Littleton Common is a census-designated place (CDP) in the town of Littleton in Middlesex County, Massachusetts, United States. The population was 2,789 at the 2010 census.

Geography
Littleton Common is located at  (42.536606, -71.471984).

According to the United States Census Bureau, the CDP has a total area of 9.5 km (3.7 mi²). 9.0 km (3.5 mi²) of it is land and 0.4 km (0.2 mi²) of it (4.38%) is water.

Demographics

At the 2000 census there were 2,816 people in 1,098 households, including 774 families, in the CDP. The population density was 311.5/km (807.1/mi²). There were 1,142 housing units at an average density of 126.3/km (327.3/mi²).  The racial makeup of the CDP was 97.02% White, 0.28% African American, 0.07% Native American, 1.31% Asian, 0.04% Pacific Islander, 0.25% from other races, and 1.03% from two or more races. Hispanic or Latino of any race were 1.21%.

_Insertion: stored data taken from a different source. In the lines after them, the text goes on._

-- pv_equiv track=rewrite | github.com/aspektr/python_algorithms | 7_dynamic_programming.py | grasshopper_count_routes
-- ===== SOURCE A (Python) =====
-- def grasshopper_count_routes(n):
--     """
--         A grasshopper is at 1.
--     It can make a move  only at +1, +2 or +3.
--     How many routes are exist to reach point N?
--     Recursive function is:
--                |F(n-1) + F(n-2) + F(n-3)
--                |F(0) = 0
--         F(n) = |F(1) = 1
--                |F(2) = 2
--     :param n: int N points
--     :return: int number of routes
--     """
--     assert n > 0, "N must be greater than 0"
--     f = [0, 1, 2]
--     if n < 3:
--         return f[n-1]
--     for i in range(3, n+1):
--         f[i % 3] = f[0] + f[1] + f[2]
--     return f[i % 3]
-- ===== SOURCE B (Python) =====
-- def grasshopper_count_routes(n):
--     """Same routes count, via exponentiation of the 3x3 transition matrix."""
--     assert n > 0, "N must be greater than 0"
--
--     def mul(X, Y):
--         return tuple(tuple(sum(X[i][k] * Y[k][j] for k in range(3))
--                            for j in range(3)) for i in range(3))
--
--     def mpow(M, e):
--         if e == 0:
--             return ((1, 0, 0), (0, 1, 0), (0, 0, 1))
--         H = mpow(M, e // 2)
--         H2 = mul(H, H)
--         return mul(H2, M) if e % 2 else H2
--
--     T = ((1, 1, 1), (1, 0, 0), (0, 1, 0))
--     P = mpow(T, n)
--     # T^n * (F(2), F(1), F(0)) = (F(n+2), F(n+1), F(n)); third row gives F(n)
--     return P[2][0] * 2 + P[2][1] * 1 + P[2][2] * 0
-- ===== Notes on version B (the rewrite author's own statement) =====
-- stated objective: alternative
-- what changed: Replaced the in-place tribonacci loop with binary exponentiation of the 3x3 transition matrix applied to the seed vector (2,1,0).
-- intended difference: For n=1 and n=2 A indexes f[n-1] and returns 0 resp. 1, off by one against its own documented base cases F(1)=1, F(2)=2; B returns 1 resp. 2, the documented intended values; for n>=3 the two agree everywhere. — e.g. on grasshopper_count_routes(1): A returns 0, B returns 1
import Mathlib
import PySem

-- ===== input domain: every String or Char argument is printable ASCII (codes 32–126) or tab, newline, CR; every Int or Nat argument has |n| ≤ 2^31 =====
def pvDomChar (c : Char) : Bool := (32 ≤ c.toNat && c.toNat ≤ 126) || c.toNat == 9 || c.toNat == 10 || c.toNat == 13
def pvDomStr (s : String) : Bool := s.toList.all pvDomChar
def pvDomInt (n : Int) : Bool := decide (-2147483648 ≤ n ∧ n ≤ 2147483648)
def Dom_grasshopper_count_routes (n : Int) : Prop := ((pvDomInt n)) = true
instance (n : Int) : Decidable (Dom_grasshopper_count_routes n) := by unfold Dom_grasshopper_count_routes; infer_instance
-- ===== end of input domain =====

-- B replaces A's tribonacci loop by binary exponentiation of the 3x3
-- transition matrix; B also fixes A's off-by-one base cases at n = 1, 2
-- (A returns 0, 1 against its documented F(1)=1, F(2)=2), stated as D_.


-- ===== PORT A =====
-- One loop iteration: state is ((f0, f1, f2), i) — the list f plus Python's
-- loop variable i, which survives the loop (the loop is non-empty whenever
-- n ≥ 3, so the dummy initial 0 for i is never the one read back).
def pvAStep (st : (Int × Int × Int) × Int) (i : Int) : (Int × Int × Int) × Int :=
  let f := st.1
  let v := f.1 + f.2.1 + f.2.2
  match PySem.Int.mod i 3 with
  | 0 => ((v, f.2.1, f.2.2), i)
  | 1 => ((f.1, v, f.2.2), i)
  | _ => ((f.1, f.2.1, v), i)

def grasshopper_count_routes (n : Int) : Int :=
  if n < 3 then
    -- f[n-1]; under Pre_ (n > 0) the index n-1 ∈ {0,1}, so the default is never used
    (PySem.List.pyGet? [(0 : Int), 1, 2] (n - 1)).getD 0
  else
    let s := (PySem.List.pyRange 3 (n + 1) 1).foldl pvAStep ((0, 1, 2), 0)
    match PySem.Int.mod s.2 3 with
    | 0 => s.1.1
    | 1 => s.1.2.1
    | _ => s.1.2.2

-- ===== PORT B =====
-- 3x3 integer matrix as a triple of row triples; pvMul is Source B's `mul`,
-- pvMpow its `mpow` (Source B's exponent is the positive int n; ported as Nat
-- via n.toNat, identical for every n in B's asserted domain n > 0).
def pvMul (X Y : (Int × Int × Int) × (Int × Int × Int) × (Int × Int × Int)) :
    (Int × Int × Int) × (Int × Int × Int) × (Int × Int × Int) :=
  ((X.1.1 * Y.1.1 + X.1.2.1 * Y.2.1.1 + X.1.2.2 * Y.2.2.1,
    X.1.1 * Y.1.2.1 + X.1.2.1 * Y.2.1.2.1 + X.1.2.2 * Y.2.2.2.1,
    X.1.1 * Y.1.2.2 + X.1.2.1 * Y.2.1.2.2 + X.1.2.2 * Y.2.2.2.2),
   (X.2.1.1 * Y.1.1 + X.2.1.2.1 * Y.2.1.1 + X.2.1.2.2 * Y.2.2.1,
    X.2.1.1 * Y.1.2.1 + X.2.1.2.1 * Y.2.1.2.1 + X.2.1.2.2 * Y.2.2.2.1,
    X.2.1.1 * Y.1.2.2 + X.2.1.2.1 * Y.2.1.2.2 + X.2.1.2.2 * Y.2.2.2.2),
   (X.2.2.1 * Y.1.1 + X.2.2.2.1 * Y.2.1.1 + X.2.2.2.2 * Y.2.2.1,
    X.2.2.1 * Y.1.2.1 + X.2.2.2.1 * Y.2.1.2.1 + X.2.2.2.2 * Y.2.2.2.1,
    X.2.2.1 * Y.1.2.2 + X.2.2.2.1 * Y.2.1.2.2 + X.2.2.2.2 * Y.2.2.2.2))

def pvId3 : (Int × Int × Int) × (Int × Int × Int) × (Int × Int × Int) :=
  ((1, 0, 0), (0, 1, 0), (0, 0, 1))

def pvMpow (M : (Int × Int × Int) × (Int × Int × Int) × (Int × Int × Int)) (e : Nat) :
    (Int × Int × Int) × (Int × Int × Int) × (Int × Int × Int) :=
  if h : e = 0 then pvId3
  else
    let H := pvMpow M (e / 2)
    let H2 := pvMul H H
    if e % 2 = 1 then pvMul H2 M else H2
termination_by e
decreasing_by exact Nat.div_lt_self (Nat.pos_of_ne_zero h) (by omega)

def pvT : (Int × Int × Int) × (Int × Int × Int) × (Int × Int × Int) :=
  ((1, 1, 1), (1, 0, 0), (0, 1, 0))

def grasshopper_count_routes_alt (n : Int) : Int :=
  let P := pvMpow pvT n.toNat
  P.2.2.1 * 2 + P.2.2.2.1 * 1 + P.2.2.2.2 * 0

-- ===== PRECONDITION & SPEC =====
-- Pre_: A's `assert n > 0` raises AssertionError for n ≤ 0.
def Pre_grasshopper_count_routes (n : Int) : Prop := 0 < n
instance (n : Int) : Decidable (Pre_grasshopper_count_routes n) := by
  unfold Pre_grasshopper_count_routes; infer_instance
def pvWitness_grasshopper_count_routes : Int := 5

-- For n = 1 and n = 2, A indexes f[n-1] and returns 0 resp. 1, off by one
-- against its own documented base cases F(1)=1, F(2)=2; B returns 1 resp. 2,
-- the documented intended values; for n ≥ 3 the two agree everywhere.
def D_grasshopper_count_routes (n : Int) : Prop := n = 1 ∨ n = 2
instance (n : Int) : Decidable (D_grasshopper_count_routes n) := by
  unfold D_grasshopper_count_routes; infer_instance

def Spec_grasshopper_count_routes (n : Int) (out : Int) : Prop :=
  ¬ D_grasshopper_count_routes n → out = grasshopper_count_routes_alt n
instance (n : Int) (out : Int) : Decidable (Spec_grasshopper_count_routes n out) := by
  unfold Spec_grasshopper_count_routes; infer_instance

def pvDiffWitness_grasshopper_count_routes : Int := 1
def pvDiffWitnessOut_grasshopper_count_routes : Int × Int := (0, 1)

-- ===== CLAIM (what is proved, stated in full; the proofs are below) =====
def Claim_unchanged_grasshopper_count_routes : Prop := ∀ (n : Int), Dom_grasshopper_count_routes n → Pre_grasshopper_count_routes n → Spec_grasshopper_count_routes n (grasshopper_count_routes n)
def Claim_changed_grasshopper_count_routes : Prop := Dom_grasshopper_count_routes (pvDiffWitness_grasshopper_count_routes) ∧ Pre_grasshopper_count_routes (pvDiffWitness_grasshopper_count_routes) ∧ D_grasshopper_count_routes (pvDiffWitness_grasshopper_count_routes) ∧ grasshopper_count_routes (pvDiffWitness_grasshopper_count_routes) = pvDiffWitnessOut_grasshopper_count_routes.1 ∧ grasshopper_count_routes_alt (pvDiffWitness_grasshopper_count_routes) = pvDiffWitnessOut_grasshopper_count_routes.2 ∧ pvDiffWitnessOut_grasshopper_count_routes.1 ≠ pvDiffWitnessOut_grasshopper_count_routes.2
def Claim_exact_grasshopper_count_routes : Prop := ∀ (n : Int), Dom_grasshopper_count_routes n → Pre_grasshopper_count_routes n → D_grasshopper_count_routes n → grasshopper_count_routes n ≠ grasshopper_count_routes_alt n

-- ===== LEMMAS AND PROOFS =====
-- The tribonacci sequence both programs compute: F(0)=0, F(1)=1, F(2)=2.
def pvTri : Nat → Int
  | 0 => 0
  | 1 => 1
  | 2 => 2
  | m + 3 => pvTri (m + 2) + pvTri (m + 1) + pvTri m

-- plain iterated product, the reference for pvMpow
def pvNpow (M : (Int × Int × Int) × (Int × Int × Int) × (Int × Int × Int)) :
    Nat → (Int × Int × Int) × (Int × Int × Int) × (Int × Int × Int)
  | 0 => pvId3
  | e + 1 => pvMul (pvNpow M e) M

theorem pvMul_assoc (A B C : (Int × Int × Int) × (Int × Int × Int) × (Int × Int × Int)) :
    pvMul (pvMul A B) C = pvMul A (pvMul B C) := by
  simp only [pvMul, Prod.mk.injEq]
  and_intros <;> ring

theorem pvMul_id_right (M : (Int × Int × Int) × (Int × Int × Int) × (Int × Int × Int)) :
    pvMul M pvId3 = M := by
  simp [pvMul, pvId3]

theorem pvNpow_add (M : (Int × Int × Int) × (Int × Int × Int) × (Int × Int × Int))
    (a b : Nat) : pvNpow M (a + b) = pvMul (pvNpow M a) (pvNpow M b) := by
  induction b with
  | zero => simp [pvNpow, pvMul_id_right]
  | succ b ih =>
      have : a + (b + 1) = (a + b) + 1 := by omega
      rw [this]
      show pvMul (pvNpow M (a + b)) M = _
      rw [ih, pvMul_assoc]
      rfl

theorem pvMpow_eq_npow (M : (Int × Int × Int) × (Int × Int × Int) × (Int × Int × Int)) :
    ∀ e, pvMpow M e = pvNpow M e := by
  intro e
  induction e using Nat.strong_induction_on with
  | _ e ih =>
    rw [pvMpow]
    by_cases h0 : e = 0
    · simp [h0, pvNpow]
    · simp only [h0, dite_false]
      rw [ih (e / 2) (Nat.div_lt_self (Nat.pos_of_ne_zero h0) (by omega))]
      by_cases hodd : e % 2 = 1
      · simp only [hodd, if_true]
        have he : e = (e / 2 + e / 2) + 1 := by omega
        conv_rhs => rw [he]
        show _ = pvMul (pvNpow M (e / 2 + e / 2)) M
        rw [pvNpow_add]
      · simp only [hodd, if_false]
        have he : e = e / 2 + e / 2 := by omega
        conv_rhs => rw [he]
        rw [pvNpow_add]

-- matrix · column vector
def pvMvec (A : (Int × Int × Int) × (Int × Int × Int) × (Int × Int × Int))
    (v : Int × Int × Int) : Int × Int × Int :=
  (A.1.1 * v.1 + A.1.2.1 * v.2.1 + A.1.2.2 * v.2.2,
   A.2.1.1 * v.1 + A.2.1.2.1 * v.2.1 + A.2.1.2.2 * v.2.2,
   A.2.2.1 * v.1 + A.2.2.2.1 * v.2.1 + A.2.2.2.2 * v.2.2)

theorem pvMvec_mul (A B : (Int × Int × Int) × (Int × Int × Int) × (Int × Int × Int))
    (v : Int × Int × Int) : pvMvec (pvMul A B) v = pvMvec A (pvMvec B v) := by
  simp only [pvMul, pvMvec, Prod.mk.injEq]
  and_intros <;> ring

theorem pvNpow_vec : ∀ (e k : Nat),
    pvMvec (pvNpow pvT e) (pvTri (k + 2), pvTri (k + 1), pvTri k)
      = (pvTri (e + k + 2), pvTri (e + k + 1), pvTri (e + k)) := by
  intro e
  induction e with
  | zero => intro k; simp [pvNpow, pvId3, pvMvec]
  | succ e ih =>
      intro k
      show pvMvec (pvMul (pvNpow pvT e) pvT) _ = _
      rw [pvMvec_mul]
      have hT : pvMvec pvT (pvTri (k + 2), pvTri (k + 1), pvTri k)
          = (pvTri (k + 1 + 2), pvTri (k + 1 + 1), pvTri (k + 1)) := by
        show (1 * pvTri (k + 2) + 1 * pvTri (k + 1) + 1 * pvTri k,
              1 * pvTri (k + 2) + 0 * pvTri (k + 1) + 0 * pvTri k,
              0 * pvTri (k + 2) + 1 * pvTri (k + 1) + 0 * pvTri k) = _
        have : pvTri (k + 1 + 2) = pvTri (k + 2) + pvTri (k + 1) + pvTri k := rfl
        rw [this]
        simp only [Prod.mk.injEq]
        and_intros <;> ring
      rw [hT, ih (k + 1)]
      have h1 : e + (k + 1) + 2 = e + 1 + k + 2 := by omega
      have h2 : e + (k + 1) + 1 = e + 1 + k + 1 := by omega
      have h3 : e + (k + 1) = e + 1 + k := by omega
      rw [h1, h2, h3]

theorem pvAlt_eq_tri (n : Int) : grasshopper_count_routes_alt n = pvTri n.toNat := by
  show (pvMpow pvT n.toNat).2.2.1 * 2 + (pvMpow pvT n.toNat).2.2.2.1 * 1
      + (pvMpow pvT n.toNat).2.2.2.2 * 0 = pvTri n.toNat
  rw [pvMpow_eq_npow]
  have h := pvNpow_vec n.toNat 0
  have h22 := congrArg (fun v => v.2.2) h
  simp only [pvMvec] at h22
  have : pvTri 2 = 2 := rfl
  calc (pvNpow pvT n.toNat).2.2.1 * 2 + (pvNpow pvT n.toNat).2.2.2.1 * 1
        + (pvNpow pvT n.toNat).2.2.2.2 * 0
      = (pvNpow pvT n.toNat).2.2.1 * pvTri 2 + (pvNpow pvT n.toNat).2.2.2.1 * pvTri 1
        + (pvNpow pvT n.toNat).2.2.2.2 * pvTri 0 := by norm_num [pvTri]
    _ = pvTri (n.toNat + 0) := h22
    _ = pvTri n.toNat := by rw [Nat.add_zero]

-- A-side: the f-list after the iteration i = m + 3 (slots arranged by m % 3)
def pvG (m : Nat) : Int × Int × Int :=
  match m % 3 with
  | 0 => (pvTri (m + 3), pvTri (m + 1), pvTri (m + 2))
  | 1 => (pvTri (m + 2), pvTri (m + 3), pvTri (m + 1))
  | _ => (pvTri (m + 1), pvTri (m + 2), pvTri (m + 3))

theorem pvLoop : ∀ m : Nat,
    (PySem.List.pyRange 3 ((m : Int) + 4) 1).foldl pvAStep ((0, 1, 2), 0)
      = (pvG m, (m : Int) + 3) := by
  intro m
  induction m with
  | zero => decide
  | succ m ih =>
      have hcast : ((m + 1 : Nat) : Int) + 4 = ((m : Int) + 4) + 1 := by push_cast; ring
      rw [hcast, PySem.List.pyRange_one_succ_right (by omega), List.foldl_append, ih]
      have hmod : PySem.Int.mod ((m : Int) + 4) 3 = (((m + 4) % 3 : Nat) : Int) := by
        have : ((m : Int) + 4) = ((m + 4 : Nat) : Int) := by push_cast; ring
        rw [this]
        exact_mod_cast PySem.Int.mod_natCast (m + 4) 3
      have h3 : m % 3 = 0 ∨ m % 3 = 1 ∨ m % 3 = 2 := by omega
      rcases h3 with h | h | h <;>
      · simp only [pvAStep, pvG, List.foldl_cons, List.foldl_nil, hmod,
          show (m + 4) % 3 = ((m % 3) + 1) % 3 by omega,
          show (m + 1) % 3 = ((m % 3) + 1) % 3 by omega, h]
        norm_num [Prod.ext_iff]
        refine ⟨?_, by ring⟩
        rw [show pvTri (m + 1 + 3) = pvTri (m + 1 + 2) + pvTri (m + 1 + 1) + pvTri (m + 1) from rfl,
            show m + 1 + 2 = m + 3 from by omega, show m + 1 + 1 = m + 2 from by omega]
        ring

theorem pvA_eq_tri (n : Int) (h : 3 ≤ n) : grasshopper_count_routes n = pvTri n.toNat := by
  have hm : n = ((n.toNat - 3 : Nat) : Int) + 3 := by omega
  set m : Nat := n.toNat - 3 with hmdef
  rw [show grasshopper_count_routes n =
      (let s := (PySem.List.pyRange 3 (n + 1) 1).foldl pvAStep ((0, 1, 2), 0)
       match PySem.Int.mod s.2 3 with
       | 0 => s.1.1
       | 1 => s.1.2.1
       | _ => s.1.2.2) from by
    simp only [grasshopper_count_routes, if_neg (by omega : ¬ n < 3)]]
  have hr : n + 1 = (m : Int) + 4 := by omega
  rw [hr, pvLoop m]
  have hmod : PySem.Int.mod ((m : Int) + 3) 3 = ((m % 3 : Nat) : Int) := by
    have h1 : ((m : Int) + 3) = ((m + 3 : Nat) : Int) := by push_cast; ring
    rw [h1, show m % 3 = (m + 3) % 3 from by omega]
    exact_mod_cast PySem.Int.mod_natCast (m + 3) 3
  have hn : n.toNat = m + 3 := by omega
  have h3 : m % 3 = 0 ∨ m % 3 = 1 ∨ m % 3 = 2 := by omega
  rcases h3 with h | h | h <;>
    simp only [hmod, h, pvG, hn] <;> rfl

-- ===== VERDICT (by name: the statement is the Claim_ definition above) =====
theorem grasshopper_count_routes_spec : Claim_unchanged_grasshopper_count_routes := by
  intro n _ hpre hnd
  show grasshopper_count_routes n = grasshopper_count_routes_alt n
  have h3 : 3 ≤ n := by
    simp only [Pre_grasshopper_count_routes] at hpre
    simp only [D_grasshopper_count_routes] at hnd
    omega
  rw [pvA_eq_tri n h3, pvAlt_eq_tri]
theorem grasshopper_count_routes_changed : Claim_changed_grasshopper_count_routes := by
  unfold Claim_changed_grasshopper_count_routes
  refine ⟨by decide, by decide, by decide, by decide, ?_, by decide⟩
  rw [show pvDiffWitness_grasshopper_count_routes = (1 : Int) from rfl, pvAlt_eq_tri]
  decide
theorem grasshopper_count_routes_tight : Claim_exact_grasshopper_count_routes := by
  intro n _ _ hD
  rcases hD with h | h <;> subst h <;> rw [pvAlt_eq_tri] <;> decide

Of the 1,098 households 32.3% had children under the age of 18 living with them, 58.6% were married couples living together, 8.8% had a female householder with no husband present, and 29.5% were non-families. 23.6% of households were one person and 9.2% were one person aged 65 or older. The average household size was 2.56 and the average family size was 3.05.

The age distribution was 24.0% under the age of 18, 5.1% from 18 to 24, 34.1% from 25 to 44, 23.9% from 45 to 64, and 12.9% 65 or older. The median age was 39 years. For every 100 females, there were 91.8 males. For every 100 females age 18 and over, there were 93.2 males.

The median household income was $60,323 and the median family income was $69,375. Males had a median income of $46,806 versus $38,571 for females. The per capita income for the CDP was $26,966. About 4.7% of families and 5.2% of the population were below the poverty line, including 1.9% of those under age 18 and 4.9% of those age 65 or over.